However both seem to outperform the other solutions, but they do return a mask instead of the "filtered" array.然而,两者似乎都优于其他解决方案,但它们确实返回一个掩码而不是“过滤”数组。
import numpy as np
import numba as nb
from simple_benchmark import BenchmarkBuilder, MultiArgument
b = BenchmarkBuilder()
bins = np.array([1, 1, 2, 2, 2, 3, 3, 3, 3, 4, 4, 4, 5, 5, 5, 5, 5, 5, 5])
@nb.njit
def mask_more_n(arr, n):
mask = np.ones(arr.shape, np.bool_)
current = arr[0]
count = 0
for idx, item in enumerate(arr):
if item == current:
count += 1
else:
current = item
count = 1
mask[idx] = count <= n
return mask
@b.add_function(warmups=True)
def MSeifert(arr, n):
return mask_more_n(arr, n)
from scipy.ndimage.morphology import binary_dilation
@b.add_function()
def Divakar_1(a, N):
k = np.ones(N,dtype=bool)
m = np.r_[True,a[:-1]!=a[1:]]
return a[binary_dilation(m,k,origin=-(N//2))]
@b.add_function()
def Divakar_2(a, N):
k = np.ones(N,dtype=bool)
return a[binary_dilation(np.ediff1d(a,to_begin=a[0])!=0,k,origin=-(N//2))]
@b.add_function()
def Divakar_3(a, N):
m = np.r_[True,a[:-1]!=a[1:],True]
idx = np.flatnonzero(m)
c = np.diff(idx)
return np.repeat(a[idx[:-1]],np.minimum(c,N))

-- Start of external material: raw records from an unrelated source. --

lemma bridge (cs : List Char) : ∀ (k i start : Nat), cs.length - i = k → start ≤ i →
    (i < cs.length ∨ start = i) →
    (∀ j, start ≤ j → j < i → cs.getD j ' ' ≠ ' ') →
    (∀ j, start ≤ j → j + 1 ≤ i → j + 1 < cs.length →
      sameTok (cs.getD j ' ') (cs.getD (j + 1) ' ') = true ∨ cs.getD (j + 1) ' ' = ' ') →
    piecesB cs start (cutsB cs start ++ [cs.length]) [] =
      (tokA cs i start []).filter (fun t => !(t == [])) := by
  intro k
  induction k with
  | zero =>
    intro i start hk h1 h2 hsp hsm
    have hni : ¬ i < cs.length := by omega
    have hstart : start = i := h2.resolve_left hni
    subst hstart
    rw [tokA, if_neg hni]
    rw [cutsB_stop cs start (by omega), List.nil_append, piecesB]
    have e : PySem.List.slice cs (some (start : Int)) (some (cs.length : Int)) = [] := by
      rw [PySem.List.slice_natCast]
      have e2 : cs.length - start = 0 := by omega
      rw [e2]; simp
    simp only [e]
    norm_num
    rw [piecesB]
  | succ k ih =>
    intro i start hk h1 h2 hsp hsm
    have hi : i < cs.length := by omega
    rw [tokA, if_pos hi]
    by_cases hspi : cs.getD i ' ' = ' '
    · -- space branch
      have hBeq : (cs.getD i ' ' == ' ') = true := by rw [hspi]; decide
      rw [if_pos hBeq]
      rw [tokA_acc cs (cs.length - (i + 1)) (i + 1) (i + 1) rfl, List.filter_append]
      by_cases hse : start = i
      · subst hse
        have e : PySem.List.slice cs (some (start : Int)) (some (start : Int)) = [] := by
          rw [PySem.List.slice_natCast]; simp
        rw [e]
        rw [space_step cs start hi hspi]
        rw [ih (start + 1) (start + 1) (by omega) le_rfl (Or.inr rfl)
          (fun j hj hj2 => by omega) (fun j hj hj2 hj3 => by omega)]
        simp
      · have hlt : start < i := by omega
        have hchain : cutsB cs start = cutsB cs (i - 1) := by
          refine cutsB_chain cs ((i - 1) - start) start (i - 1) rfl (by omega)
            (fun j hj hji => ⟨by omega, ?_⟩)
          have e1 : cs.getD j ' ' ≠ ' ' := hsp j hj (by omega)
          have e2 : cs.getD (j + 1) ' ' ≠ ' ' := hsp (j + 1) (by omega) (by omega)
          exact ccut_false cs j e1 e2
            ((hsm j hj (by omega) (by omega)).resolve_right e2)
        have e : i - 1 + 1 = i := by omega
        have hcons := cutsB_cons cs (i - 1) (by omega)
          (ccut_of_space_right cs (i - 1) (by rw [e]; exact hspi))
        rw [e] at hcons
        rw [hchain, hcons, List.cons_append, piecesB]
        have hsl : PySem.List.slice cs (some (start : Int)) (some (i : Int)) =
            (cs.drop start).take (i - start) := PySem.List.slice_natCast cs start i
        have hkeep : (!(PySem.List.slice cs (some (start : Int)) (some (i : Int)) == []) &&
            !(PySem.List.slice cs (some (start : Int)) (some (i : Int)) == [' '])) = true := by
          rw [hsl]
          exact keep_true _ (piece_ne_nil cs start i hlt (by omega))
            (piece_ne_space cs start i hlt (by omega) (hsp start le_rfl hlt))
        simp only [hkeep, if_true, List.nil_append]
        rw [piecesB_acc cs (cutsB cs i ++ [cs.length]) i]
        rw [space_step cs i hi hspi]
        rw [ih (i + 1) (i + 1) (by omega) le_rfl (Or.inr rfl)
          (fun j hj hj2 => by omega) (fun j hj hj2 hj3 => by omega)]
        have hfk : (fun t => !(t == [])) (PySem.List.slice cs (some (start : Int)) (some (i : Int))) = true := by
          rw [hsl]
          simp only [Bool.not_eq_eq_eq_not, Bool.not_true, beq_eq_false_iff_ne, ne_eq]
          exact piece_ne_nil cs start i hlt (by omega)
        simp only [List.filter_singleton, List.filter_nil, List.append_nil, hfk]
        try simp
    · have hBeq : (cs.getD i ' ' == ' ') = false := beq_eq_false_iff_ne.mpr hspi
      rw [if_neg (by simp only [hBeq]; exact Bool.false_ne_true)]
      have hchain : cutsB cs start = cutsB cs i := chain_to_i cs start i h1 hi hsp hspi hsm
      by_cases hlast : i = cs.length - 1
      · have hb : (i == cs.length - 1) = true := by simp [hlast]
        rw [if_pos hb]
        rw [tokA_acc cs (cs.length - (i + 1)) (i + 1) start rfl, List.filter_append]
        have hstop2 : tokA cs (i + 1) start [] = [] := by
          rw [tokA, if_neg (by omega)]
        rw [hstop2]
        rw [hchain, cutsB_stop cs i (by omega), List.nil_append, piecesB]
        have hsl : PySem.List.slice cs (some (start : Int)) (some (cs.length : Int)) =
            (cs.drop start).take (cs.length - start) := PySem.List.slice_natCast cs start cs.length
        have hsps : cs.getD start ' ' ≠ ' ' := by
          by_cases hse : start = i
          · rw [hse]; exact hspi
          · exact hsp start le_rfl (by omega)
        have hkeep : (!(PySem.List.slice cs (some (start : Int)) (some (cs.length : Int)) == []) &&
            !(PySem.List.slice cs (some (start : Int)) (some (cs.length : Int)) == [' '])) = true := by
          rw [hsl]
          exact keep_true _ (piece_ne_nil cs start cs.length (by omega) (by omega))
            (piece_ne_space cs start cs.length (by omega) (by omega) hsps)
        simp only [hkeep, if_true, List.nil_append]
        rw [piecesB]
        have hfk : (fun t => !(t == [])) (PySem.List.slice cs (some (start : Int)) (some (cs.length : Int))) = true := by
          rw [hsl]
          simp only [Bool.not_eq_eq_eq_not, Bool.not_true, beq_eq_false_iff_ne, ne_eq]
          exact piece_ne_nil cs start cs.length (by omega) (by omega)
        simp only [List.filter_singleton, List.filter_nil, List.append_nil, hfk]
        try simp
      · have hb : (i == cs.length - 1) = false := by simp [hlast]
        rw [if_neg (by simp only [hb]; exact Bool.false_ne_true)]
        have hi1 : i + 1 < cs.length := by omega
        have hsps : cs.getD start ' ' ≠ ' ' := by
          by_cases hse : start = i
          · rw [hse]; exact hspi
          · exact hsp start le_rfl (by omega)
        by_cases hacut : acut (cs.getD i ' ') (cs.getD (i + 1) ' ') = true
        · rw [if_pos hacut]
          have hccut : ccutB (cs.getD i ' ') (cs.getD (i + 1) ' ') = true := by
            by_cases hs2 : cs.getD (i + 1) ' ' = ' '
            · exact ccut_of_space_right cs i hs2
            · have he := acut_eq_not_same (cs.getD i ' ') (cs.getD (i + 1) ' ') hspi hs2
              rw [he] at hacut
              have hsame : sameTok (cs.getD i ' ') (cs.getD (i + 1) ' ') = false := by
                simpa using hacut
              simp only [ccutB, hsame, Bool.not_false, Bool.or_true]
          rw [tokA_acc cs (cs.length - (i + 1)) (i + 1) (i + 1) rfl, List.filter_append]
          rw [hchain, cutsB_cons cs i hi1 hccut, List.cons_append, piecesB]
          have hsl : PySem.List.slice cs (some (start : Int)) (some ((i + 1 : Nat) : Int)) =
              (cs.drop start).take (i + 1 - start) := PySem.List.slice_natCast cs start (i + 1)
          have hkeep : (!(PySem.List.slice cs (some (start : Int)) (some ((i + 1 : Nat) : Int)) == []) &&
              !(PySem.List.slice cs (some (start : Int)) (some ((i + 1 : Nat) : Int)) == [' '])) = true := by
            rw [hsl]
            exact keep_true _ (piece_ne_nil cs start (i + 1) (by omega) (by omega))
              (piece_ne_space cs start (i + 1) (by omega) (by omega) hsps)
          simp only [hkeep, if_true, List.nil_append]
          rw [piecesB_acc cs (cutsB cs (i + 1) ++ [cs.length]) (i + 1)]
          rw [ih (i + 1) (i + 1) (by omega) le_rfl (Or.inl hi1)
            (fun j hj hj2 => by omega) (fun j hj hj2 hj3 => by omega)]
          have hfk : (fun t => !(t == [])) (PySem.List.slice cs (some (start : Int)) (some ((i + 1 : Nat) : Int))) = true := by
            rw [hsl]
            simp only [Bool.not_eq_eq_eq_not, Bool.not_true, beq_eq_false_iff_ne, ne_eq]
            exact piece_ne_nil cs start (i + 1) (by omega) (by omega)
          simp only [List.filter_singleton, List.filter_nil, List.append_nil, hfk]
          try simp
        · rw [if_neg hacut]
          refine ih (i + 1) start (by omega) (by omega) (Or.inl hi1) ?_ ?_
          · intro j hj hj2
            by_cases hji : j < i
            · exact hsp j hj hji
            · have : j = i := by omega
              rw [this]; exact hspi
          · intro j hj hj2 hj3
            by_cases hji : j + 1 ≤ i
            · exact hsm j hj hji hj3
            · have hje : j = i := by omega
              subst hje
              by_cases hs2 : cs.getD (j + 1) ' ' = ' '
              · exact Or.inr hs2
              · left
                have he := acut_eq_not_same (cs.getD j ' ') (cs.getD (j + 1) ' ') hspi hs2
                by_contra hcon
                have : sameTok (cs.getD j ' ') (cs.getD (j + 1) ' ') = false :=
                  Bool.eq_false_iff.mpr hcon
                rw [this] at he
                simp at he
                exact hacut he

from skimage.util import view_as_windows
@b.add_function()
def Divakar_4(a, N):
m = np.r_[True,a[:-1]!=a[1:]]
w = view_as_windows(m,N)
idx = np.flatnonzero(m)
v = idx<len(w)
w[idx[v]] = 1
if v.all()==0:
m[idx[v.argmin()]:] = 1
return a[m]
@b.add_function()
def Divakar_5(a, N):
m = np.r_[True,a[:-1]!=a[1:]]
w = view_as_windows(m,N)
last_idx = len(a)-m[::-1].argmax()-1
w[m[:-N+1]] = 1
m[last_idx:last_idx+N] = 1
return a[m]
@b.add_function()
def PaulPanzer(a,N):
mask = np.empty(a.size,bool)
mask[:N] = True
np.not_equal(a[N:],a[:-N],out=mask[N:])
return mask
import random
@b.add_arguments('array size')
def argument_provider():
for exp in range(2, 20):
size = 2**exp
yield size, MultiArgument([np.array([random.randint(0, 5) for _ in range(size)]), 3])
r = b.run()
import matplotlib.pyplot as plt
plt.figure(figsize=[10, 8])
r.plot()
You could do this with indexing.您可以通过索引来做到这一点。 For any N the code would be:
对于任何 N,代码将是:
N = 3
bins = np.array([1, 1, 2, 2, 2, 3, 3, 3, 3, 4, 4, 4, 5, 5, 5, 5, 5, 5, 5,6])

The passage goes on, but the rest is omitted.